What to produce: Using the data below, return the stretch from the line that contains "def parseToken_alt (frl" through the line that contains "ih, Ne.symm hx]", both included, exactly as it stands and nothing beyond it.

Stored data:
-- pv_equiv track=rewrite | github.com/hoangle96/imagine_python | parse.py | parseToken
-- ===== SOURCE A (Python) =====
-- def parseToken(frl):
--     tokens = []
--     frll = frl.replace("\n", "").split(" ")
--     for i in frll:
--         if i == "cmt":
--             break
--         tokens.append(i)
--     return tokens
-- ===== SOURCE B (Python) =====
-- def parseToken(frl):
--     frll = frl.replace("\n", "").split(" ")
--     if "cmt" in frll:
--         return frll[:frll.index("cmt")]
--     return frll
-- ===== Notes on version B (the rewrite author's own statement) =====
-- stated objective: simpler
-- what changed: Replaces the element-by-element append-until-'cmt' loop with a find-boundary-then-slice decomposition: membership test plus index/slice, no accumulator loop.
import Mathlib
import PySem

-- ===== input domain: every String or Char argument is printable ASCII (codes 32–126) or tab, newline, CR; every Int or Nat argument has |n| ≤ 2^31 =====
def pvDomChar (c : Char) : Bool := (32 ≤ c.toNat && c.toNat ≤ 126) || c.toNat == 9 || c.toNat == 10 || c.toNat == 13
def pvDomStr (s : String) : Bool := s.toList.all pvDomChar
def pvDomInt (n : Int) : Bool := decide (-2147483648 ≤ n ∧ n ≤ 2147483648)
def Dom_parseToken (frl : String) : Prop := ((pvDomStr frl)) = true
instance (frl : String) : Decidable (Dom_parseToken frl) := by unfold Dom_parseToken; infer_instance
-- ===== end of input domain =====

-- B replaces A's append-until-'cmt' accumulator loop with a find-the-marker-then-slice decomposition (objective: simpler).

-- ===== PORT A =====
-- the for-loop with break: append each token until "cmt" is seen
def pvGoA : List String → List String
  | [] => []
  | x :: xs => if x == "cmt" then [] else x :: pvGoA xs

def parseToken (frl : String) : List String :=
  pvGoA ((PySem.Str.split? (PySem.Str.replace frl "\n" "") " ").getD [])

-- ===== PORT B =====
def parseToken_alt (frl : String) : List String :=
  let frll := (PySem.Str.split? (PySem.Str.replace frl "\n" "") " ").getD []
  if "cmt" ∈ frll then
    -- frll[:frll.index("cmt")] : slice to a nonnegative in-range bound = take
    frll.take ((PySem.List.index? frll "cmt").getD 0)
  else frll

-- ===== PRECONDITION & SPEC =====
def Spec_parseToken (frl : String) (out : List String) : Prop := out = parseToken_alt frl
instance (frl : String) (out : List String) : Decidable (Spec_parseToken frl out) := by unfold Spec_parseToken; infer_instance

-- ===== CLAIM (what is proved, stated in full; the proofs are below) =====
def Claim_equal_parseToken : Prop := ∀ (frl : String), Dom_parseToken frl → Spec_parseToken frl (parseToken frl)

-- ===== LEMMAS AND PROOFS =====

theorem pvGoA_eq (l : List String) :
    pvGoA l = if "cmt" ∈ l then l.take ((PySem.List.index? l "cmt").getD 0) else l := by
  induction l with
  | nil => simp [pvGoA]
  | cons x xs ih =>
    by_cases hx : x = "cmt"
    · subst hx
      rw [PySem.List.index?_cons_self]
      simp [pvGoA]
    · rw [PySem.List.index?_cons_of_ne xs hx]
      by_cases hm : "cmt" ∈ xs
      · have hs : (PySem.List.index? xs "cmt").isSome := by
          simpa [PySem.List.index?_isSome_iff] using hm
        obtain ⟨k, hk⟩ := Option.isSome_iff_exists.mp hs
        rw [PySem.List.index?_eq_idxOf?] at hk
        simp [pvGoA, hx, hm, ih, hk, Ne.symm hx]
      · simp [pvGoA, hx, hm, ih, Ne.symm hx]

-- ===== VERDICT (by name: the statement is the Claim_ definition above) =====
theorem parseToken_spec : Claim_equal_parseToken := by
  intro frl _
  unfold Spec_parseToken parseToken parseToken_alt
  exact pvGoA_eq _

Response area:
def parseToken_alt (frl : String) : List String :=
  let frll := (PySem.Str.split? (PySem.Str.replace frl "\n" "") " ").getD []
  if "cmt" ∈ frll then
    -- frll[:frll.index("cmt")] : slice to a nonnegative in-range bound = take
    frll.take ((PySem.List.index? frll "cmt").getD 0)
  else frll

-- ===== PRECONDITION & SPEC =====
def Spec_parseToken (frl : String) (out : List String) : Prop := out = parseToken_alt frl
instance (frl : String) (out : List String) : Decidable (Spec_parseToken frl out) := by unfold Spec_parseToken; infer_instance

-- ===== CLAIM (what is proved, stated in full; the proofs are below) =====
def Claim_equal_parseToken : Prop := ∀ (frl : String), Dom_parseToken frl → Spec_parseToken frl (parseToken frl)

-- ===== LEMMAS AND PROOFS =====

theorem pvGoA_eq (l : List String) :
    pvGoA l = if "cmt" ∈ l then l.take ((PySem.List.index? l "cmt").getD 0) else l := by
  induction l with
  | nil => simp [pvGoA]
  | cons x xs ih =>
    by_cases hx : x = "cmt"
    · subst hx
      rw [PySem.List.index?_cons_self]
      simp [pvGoA]
    · rw [PySem.List.index?_cons_of_ne xs hx]
      by_cases hm : "cmt" ∈ xs
      · have hs : (PySem.List.index? xs "cmt").isSome := by
          simpa [PySem.List.index?_isSome_iff] using hm
        obtain ⟨k, hk⟩ := Option.isSome_iff_exists.mp hs
        rw [PySem.List.index?_eq_idxOf?] at hk
        simp [pvGoA, hx, hm, ih, hk, Ne.symm hx]
      · simp [pvGoA, hx, hm, ih, Ne.symm hx]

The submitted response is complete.